- _Task to carry out_: Among the lines below, a stretch begins at the one with "dp[offset+1], nxt2 = dp[offset+2]" and ends at the one with "-- stated objective: alternative". Repeat that stretch exactly, ends included.

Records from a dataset

-- pv_equiv track=rewrite | github.com/cutehammond772/problem-solving-archive | 백준/Platinum/10937. 두부 모판 자르기/두부 모판 자르기.py | solve
-- ===== SOURCE A (Python) =====
-- scores = [
--   [100, 70, 40, 0],
--   [ 70, 50, 30, 0],
--   [ 40, 30, 20, 0],
--   [  0,  0,  0, 0]
-- ]
--
-- def solve(N, matrix):
--   memo = [[-1] * (1 << N) for _ in range(N * N)]
--
--   def get(x, y):
--     rx, cx = x // N, x % N
--     ry, cy = y // N, y % N
--
--     return scores[matrix[rx][cx]][matrix[ry][cy]]
--
--   def calculate(offset, bit):
--     if offset >= N * N:
--       return 0
--
--     if memo[offset][bit] >= 0:
--       return memo[offset][bit]
--
--     result = 0
--
--     # 1. 현 위치에 점유한 공간이 없는 경우
--     if not bit & 1:
--       # 1-1. 가로 두 칸을 점유할 경우
--       if (offset + 1) % N and not bit & 2:
--         result = max(result, get(offset, offset + 1) + calculate(offset + 2, bit >> 2))
--
--       # 1-2. 세로 두 칸을 점유할 경우
--       if (offset + N) < N * N:
--         result = max(result, get(offset, offset + N) + calculate(offset + 1, (bit | 1 << N) >> 1))
--
--     # 2. 해당 칸을 그냥 넘기는 경우
--     result = max(result, calculate(offset + 1, bit >> 1))
--
--     # 메모이제이션
--     memo[offset][bit] = result
--     return result
--
--   return calculate(0, 0)
-- ===== SOURCE B (Python) =====
-- scores = [
--   [100, 70, 40, 0],
--   [ 70, 50, 30, 0],
--   [ 40, 30, 20, 0],
--   [  0,  0,  0, 0]
-- ]
--
-- def solve(N, matrix):
--   size = N * N
--   W = 1 << N
--
--   def get(x, y):
--     rx, cx = x // N, x % N
--     ry, cy = y // N, y % N
--     return scores[matrix[rx][cx]][matrix[ry][cy]]
--
--   # bottom-up over offsets; nxt = dp[offset+1], nxt2 = dp[offset+2]
--   nxt = [0] * W
--   nxt2 = [0] * W
--   for offset in range(size - 1, -1, -1):
--     cur = [0] * W
--     for bit in range(W):
--       best = 0
--       if not bit & 1:
--         if (offset + 1) % N and not bit & 2:
--           best = max(best, get(offset, offset + 1) + nxt2[bit >> 2])
--         if offset + N < size:
--           best = max(best, get(offset, offset + N) + nxt[(bit | 1 << N) >> 1])
--       cur[bit] = max(best, nxt[bit >> 1])
--     nxt, nxt2 = cur, nxt
--   return nxt[0]
-- ===== Notes on version B (the rewrite author's own statement) =====
-- stated objective: alternative
-- what changed: Replaces A's memoized top-down recursion (a memo table indexed by offset and profile bitmask, filled on demand) with an explicit bottom-up DP that sweeps offsets from N*N-1 down to 0, computing each profile row from the two previously computed rows and keeping only those two rows.
import Mathlib
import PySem

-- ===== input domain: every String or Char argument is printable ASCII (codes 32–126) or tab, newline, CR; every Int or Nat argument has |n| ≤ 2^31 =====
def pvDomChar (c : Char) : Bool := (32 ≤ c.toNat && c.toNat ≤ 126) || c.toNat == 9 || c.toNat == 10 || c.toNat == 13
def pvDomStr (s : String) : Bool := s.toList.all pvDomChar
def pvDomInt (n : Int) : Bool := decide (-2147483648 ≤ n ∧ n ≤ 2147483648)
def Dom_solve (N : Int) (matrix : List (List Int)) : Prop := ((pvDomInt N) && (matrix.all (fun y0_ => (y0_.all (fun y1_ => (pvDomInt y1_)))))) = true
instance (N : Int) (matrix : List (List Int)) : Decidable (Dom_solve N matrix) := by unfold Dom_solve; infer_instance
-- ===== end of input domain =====

-- B replaces A's memoized top-down recursion by an explicit bottom-up DP over the same
-- (offset, profile-bit) states, keeping only the two previously computed rows (alternative
-- decomposition, same asymptotic cost).

-- ===== PORT A =====
def scoresL : List (List Int) := [[100,70,40,0],[70,50,30,0],[40,30,20,0],[0,0,0,0]]

-- shared cell-score lookup (both Pythons define the identical `get`); pyGet? is exact
-- Python indexing (negative wrap, none = IndexError), defaulted only outside Pre_.
def getCell (n : Nat) (matrix : List (List Int)) (x y : Nat) : Int :=
  let ex := (PySem.List.pyGet? ((PySem.List.pyGet? matrix ((x / n : Nat) : Int)).getD []) ((x % n : Nat) : Int)).getD 0
  let ey := (PySem.List.pyGet? ((PySem.List.pyGet? matrix ((y / n : Nat) : Int)).getD []) ((y % n : Nat) : Int)).getD 0
  (PySem.List.pyGet? ((PySem.List.pyGet? scoresL ex).getD []) ey).getD 0

-- A's `calculate`, with the mutated memo list threaded through as state; the fuel
-- argument (n*n suffices, since offset grows each call) only makes the recursion
-- structural — with enough fuel the 0-fuel arm is unreachable.
def calcA (n : Nat) (matrix : List (List Int)) :
    Nat → Nat → Nat → List (List Int) → Int × List (List Int)
  | 0, _, _, memo => (0, memo)
  | fuel + 1, offset, bit, memo =>
    if n * n ≤ offset then (0, memo)
    else
      let cached := (memo.getD offset []).getD bit (-1)
      if 0 ≤ cached then (cached, memo)
      else
        let s1 :=
          if bit &&& 1 = 0 then
            let s2 :=
              if (offset + 1) % n ≠ 0 ∧ bit &&& 2 = 0 then
                let r := calcA n matrix fuel (offset + 2) (bit >>> 2) memo
                (max (0:Int) (getCell n matrix offset (offset + 1) + r.1), r.2)
              else ((0 : Int), memo)
            if offset + n < n * n then
              let r := calcA n matrix fuel (offset + 1) ((bit ||| (1 <<< n)) >>> 1) s2.2
              (max s2.1 (getCell n matrix offset (offset + n) + r.1), r.2)
            else s2
          else ((0 : Int), memo)
        let r := calcA n matrix fuel (offset + 1) (bit >>> 1) s1.2
        let result := max s1.1 r.1
        (result, r.2.set offset ((r.2.getD offset []).set bit result))

def solve (N : Int) (matrix : List (List Int)) : Int :=
  let n := N.toNat
  (calcA n matrix (n * n) 0 0 (List.replicate (n * n) (List.replicate (1 <<< n) (-1)))).1

-- ===== PORT B =====
-- one bottom-up row: dp[offset], given nxt = dp[offset+1] and nxt2 = dp[offset+2]
def rowB (n : Nat) (matrix : List (List Int)) (size offset : Nat) (nxt nxt2 : List Int) : List Int :=
  (List.range (1 <<< n)).map (fun bit =>
    let best :=
      if bit &&& 1 = 0 then
        let b2 :=
          if (offset + 1) % n ≠ 0 ∧ bit &&& 2 = 0 then
            max (0:Int) (getCell n matrix offset (offset + 1) + nxt2.getD (bit >>> 2) 0)
          else (0 : Int)
        if offset + n < size then
          max b2 (getCell n matrix offset (offset + n) + nxt.getD ((bit ||| (1 <<< n)) >>> 1) 0)
        else b2
      else (0 : Int)
    max best (nxt.getD (bit >>> 1) 0))

-- the `for offset in range(size-1, -1, -1)` sweep: after k iterations the pair is
-- (dp[size-k], dp[size-k+1])
def buildB (n : Nat) (matrix : List (List Int)) (size : Nat) : Nat → List Int × List Int
  | 0 => (List.replicate (1 <<< n) 0, List.replicate (1 <<< n) 0)
  | k + 1 =>
    let p := buildB n matrix size k
    (rowB n matrix size (size - (k + 1)) p.1 p.2, p.1)

def solve_alt (N : Int) (matrix : List (List Int)) : Int :=
  let n := N.toNat
  ((buildB n matrix (n * n) (n * n)).1).getD 0 0

-- ===== PRECONDITION & SPEC =====
-- Pre_ = exactly where Python A returns: N ≥ 0 (a negative shift raises ValueError), and for
-- N ≥ 2 every cell of the N×N board must exist and index `scores` (entries in [-4, 4));
-- for N ≤ 1 the board is never read.
def Pre_solve (N : Int) (matrix : List (List Int)) : Prop :=
  0 ≤ N ∧ (N < 2 ∨
    (N.toNat ≤ matrix.length ∧ ∀ row ∈ matrix.take N.toNat,
      N.toNat ≤ row.length ∧ ∀ e ∈ row.take N.toNat, -4 ≤ e ∧ e < 4))
instance (N : Int) (matrix : List (List Int)) : Decidable (Pre_solve N matrix) := by
  unfold Pre_solve; infer_instance

def pvWitness_solve : Int × List (List Int) := (2, [[0, 1], [1, 2]])

def Spec_solve (N : Int) (matrix : List (List Int)) (out : Int) : Prop := out = solve_alt N matrix
instance (N : Int) (matrix : List (List Int)) (out : Int) : Decidable (Spec_solve N matrix out) := by
  unfold Spec_solve; infer_instance

-- ===== CLAIM (what is proved, stated in full; the proofs are below) =====
def Claim_equal_solve : Prop := ∀ (N : Int) (matrix : List (List Int)),
  Dom_solve N matrix → Pre_solve N matrix → Spec_solve N matrix (solve N matrix)

-- ===== LEMMAS AND PROOFS =====

-- ghost: the pure (memo-free) value of A's recursion
def calcP (n : Nat) (matrix : List (List Int)) (offset bit : Nat) : Int :=
  if n * n ≤ offset then 0
  else
    let s1 :=
      if bit &&& 1 = 0 then
        let s2 :=
          if (offset + 1) % n ≠ 0 ∧ bit &&& 2 = 0 then
            max (0:Int) (getCell n matrix offset (offset + 1) + calcP n matrix (offset + 2) (bit >>> 2))
          else (0 : Int)
        if offset + n < n * n then
          max s2 (getCell n matrix offset (offset + n) + calcP n matrix (offset + 1) ((bit ||| (1 <<< n)) >>> 1))
        else s2
      else (0 : Int)
    max s1 (calcP n matrix (offset + 1) (bit >>> 1))
termination_by n * n - offset
decreasing_by all_goals omega

-- memo invariant: every nonnegative cached entry is the pure value
def InvM (n : Nat) (matrix : List (List Int)) (memo : List (List Int)) : Prop :=
  ∀ o b, 0 ≤ (memo.getD o []).getD b (-1) → (memo.getD o []).getD b (-1) = calcP n matrix o b

theorem getD_set {α : Type} (l : List α) (i j : Nat) (a d : α) :
    (l.set i a).getD j d = if i = j ∧ i < l.length then a else l.getD j d := by
  simp only [List.getD, List.getElem?_set]
  split_ifs with h1 h2 h3 h4 <;> simp_all
  omega

theorem InvM_set (n : Nat) (matrix : List (List Int)) (memo : List (List Int))
    (offset bit : Nat) (res : Int) (hinv : InvM n matrix memo)
    (hres : res = calcP n matrix offset bit) :
    InvM n matrix (memo.set offset ((memo.getD offset []).set bit res)) := by
  intro o b
  rw [getD_set]
  split_ifs with h1
  · obtain ⟨rfl, -⟩ := h1
    rw [getD_set]
    split_ifs with h2
    · obtain ⟨rfl, -⟩ := h2
      intro _; exact hres
    · exact hinv offset b
  · exact hinv o b

theorem calcA_correct (n : Nat) (matrix : List (List Int)) :
    ∀ (f offset bit : Nat) (memo : List (List Int)), n * n - offset ≤ f →
      InvM n matrix memo →
      (calcA n matrix f offset bit memo).1 = calcP n matrix offset bit ∧
      InvM n matrix (calcA n matrix f offset bit memo).2 := by
  intro f
  induction f with
  | zero =>
    intro offset bit memo hle hinv
    have hoff : n * n ≤ offset := by omega
    rw [calcA, calcP, if_pos hoff]
    exact ⟨rfl, hinv⟩
  | succ f ih =>
    intro offset bit memo hle hinv
    by_cases hoff : n * n ≤ offset
    · rw [calcA, if_pos hoff, calcP, if_pos hoff]
      exact ⟨rfl, hinv⟩
    · by_cases hc : 0 ≤ (memo.getD offset []).getD bit (-1)
      · rw [calcA, if_neg hoff]
        simp only [if_pos hc]
        exact ⟨hinv offset bit hc, hinv⟩
      · rw [calcA, if_neg hoff]
        simp only [if_neg hc]
        by_cases h1 : bit &&& 1 = 0
        · by_cases h2 : (offset + 1) % n ≠ 0 ∧ bit &&& 2 = 0
          · by_cases h3 : offset + n < n * n
            · simp only [if_pos h1, if_pos h2, if_pos h3]
              obtain ⟨e3, i3⟩ := ih (offset + 2) (bit >>> 2) memo (by omega) hinv
              obtain ⟨e2, i2⟩ := ih (offset + 1) ((bit ||| 1 <<< n) >>> 1) _ (by omega) i3
              obtain ⟨e1, i1⟩ := ih (offset + 1) (bit >>> 1) _ (by omega) i2
              refine ⟨?_, InvM_set _ _ _ _ _ _ i1 ?_⟩ <;>
              · rw [calcP, if_neg hoff]
                simp only [if_pos h1, if_pos h2, if_pos h3]
                rw [e3, e2, e1]
            · simp only [if_pos h1, if_pos h2, if_neg h3]
              obtain ⟨e3, i3⟩ := ih (offset + 2) (bit >>> 2) memo (by omega) hinv
              obtain ⟨e1, i1⟩ := ih (offset + 1) (bit >>> 1) _ (by omega) i3
              refine ⟨?_, InvM_set _ _ _ _ _ _ i1 ?_⟩ <;>
              · rw [calcP, if_neg hoff]
                simp only [if_pos h1, if_pos h2, if_neg h3]
                rw [e3, e1]
          · by_cases h3 : offset + n < n * n
            · simp only [if_pos h1, if_neg h2, if_pos h3]
              obtain ⟨e2, i2⟩ := ih (offset + 1) ((bit ||| 1 <<< n) >>> 1) memo (by omega) hinv
              obtain ⟨e1, i1⟩ := ih (offset + 1) (bit >>> 1) _ (by omega) i2
              refine ⟨?_, InvM_set _ _ _ _ _ _ i1 ?_⟩ <;>
              · rw [calcP, if_neg hoff]
                simp only [if_pos h1, if_neg h2, if_pos h3]
                rw [e2, e1]
            · simp only [if_pos h1, if_neg h2, if_neg h3]
              obtain ⟨e1, i1⟩ := ih (offset + 1) (bit >>> 1) memo (by omega) hinv
              refine ⟨?_, InvM_set _ _ _ _ _ _ i1 ?_⟩ <;>
              · rw [calcP, if_neg hoff]
                simp only [if_pos h1, if_neg h2, if_neg h3]
                rw [e1]
        · simp only [if_neg h1]
          obtain ⟨e1, i1⟩ := ih (offset + 1) (bit >>> 1) memo (by omega) hinv
          refine ⟨?_, InvM_set _ _ _ _ _ _ i1 ?_⟩ <;>
          · rw [calcP, if_neg hoff]
            simp only [if_neg h1]
            rw [e1]


theorem getD_map_range_lt {W bit : Nat} (f : Nat → Int) (h : bit < W) :
    ((List.range W).map f).getD bit 0 = f bit := by
  simp [List.getD, h]

theorem shiftLeft_one_eq (n : Nat) : 1 <<< n = 2 ^ n := by
  simp [Nat.shiftLeft_eq]

theorem or_shift_lt {n bit : Nat} (h : bit < 1 <<< n) : (bit ||| 1 <<< n) >>> 1 < 1 <<< n := by
  rw [shiftLeft_one_eq] at *
  have h1 : bit ||| 2 ^ n < 2 ^ (n + 1) :=
    Nat.or_lt_two_pow (lt_of_lt_of_le h (Nat.pow_le_pow_right (by omega) (by omega)))
      (Nat.pow_lt_pow_right (by omega) (by omega))
  have h2 : (bit ||| 2 ^ n) >>> 1 = (bit ||| 2 ^ n) / 2 := by
    simp [Nat.shiftRight_eq_div_pow]
  rw [h2]
  rw [pow_succ] at h1
  omega

theorem shiftR_lt {n bit : Nat} (h : bit < 1 <<< n) (k : Nat) : bit >>> k < 1 <<< n :=
  lt_of_le_of_lt (Nat.shiftRight_le _ _) h

theorem buildB_correct (n : Nat) (matrix : List (List Int)) :
    ∀ k, k ≤ n * n → ∀ bit, bit < 1 <<< n →
      ((buildB n matrix (n * n) k).1.getD bit 0 = calcP n matrix (n * n - k) bit) ∧
      ((buildB n matrix (n * n) k).2.getD bit 0 = calcP n matrix (n * n - k + 1) bit) := by
  intro k
  induction k with
  | zero =>
    intro _ bit hbit
    constructor <;>
    · rw [calcP, if_pos (by omega)]
      simp [buildB, List.getD, hbit]
  | succ k ih =>
    intro hk bit hbit
    have ihk := ih (by omega)
    have ho1 : n * n - (k + 1) + 1 = n * n - k := by omega
    have ho2 : n * n - (k + 1) + 2 = n * n - k + 1 := by omega
    have i1 : calcP n matrix (n * n - (k + 1) + 1) (bit >>> 1)
        = (buildB n matrix (n * n) k).1.getD (bit >>> 1) 0 := by
      rw [ho1]; exact ((ihk _ (shiftR_lt hbit 1)).1).symm
    have i2 : calcP n matrix (n * n - (k + 1) + 2) (bit >>> 2)
        = (buildB n matrix (n * n) k).2.getD (bit >>> 2) 0 := by
      rw [ho2]; exact ((ihk _ (shiftR_lt hbit 2)).2).symm
    have i3 : calcP n matrix (n * n - (k + 1) + 1) ((bit ||| 1 <<< n) >>> 1)
        = (buildB n matrix (n * n) k).1.getD ((bit ||| 1 <<< n) >>> 1) 0 := by
      rw [ho1]; exact ((ihk _ (or_shift_lt hbit)).1).symm
    constructor
    · rw [calcP, if_neg (by omega), i1, i2, i3]
      simp only [buildB, rowB]
      rw [getD_map_range_lt _ hbit]
    · simp only [buildB]
      rw [ho1]
      exact (ihk bit hbit).1

-- ===== VERDICT (by name: the statement is the Claim_ definition above) =====
theorem solve_spec : Claim_equal_solve := by
  intro N matrix _ _
  have h2n : 0 < 1 <<< N.toNat := by simp [Nat.shiftLeft_eq]
  have hinv0 : InvM N.toNat matrix
      (List.replicate (N.toNat * N.toNat) (List.replicate (1 <<< N.toNat) (-1))) := by
    intro o b h
    exfalso
    revert h
    simp [List.getD, List.getElem?_replicate]
    split_ifs <;> simp
  have hA := (calcA_correct N.toNat matrix (N.toNat * N.toNat) 0 0
      (List.replicate (N.toNat * N.toNat) (List.replicate (1 <<< N.toNat) (-1)))
      (by omega) hinv0).1
  have hB := (buildB_correct N.toNat matrix (N.toNat * N.toNat) le_rfl 0 h2n).1
  rw [Nat.sub_self] at hB
  unfold Spec_solve solve solve_alt
  exact hA.trans hB.symm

- _Exercise solution_:
--   # bottom-up over offsets; nxt = dp[offset+1], nxt2 = dp[offset+2]
--   nxt = [0] * W
--   nxt2 = [0] * W
--   for offset in range(size - 1, -1, -1):
--     cur = [0] * W
--     for bit in range(W):
--       best = 0
--       if not bit & 1:
--         if (offset + 1) % N and not bit & 2:
--           best = max(best, get(offset, offset + 1) + nxt2[bit >> 2])
--         if offset + N < size:
--           best = max(best, get(offset, offset + N) + nxt[(bit | 1 << N) >> 1])
--       cur[bit] = max(best, nxt[bit >> 1])
--     nxt, nxt2 = cur, nxt
--   return nxt[0]
-- ===== Notes on version B (the rewrite author's own statement) =====
-- stated objective: alternative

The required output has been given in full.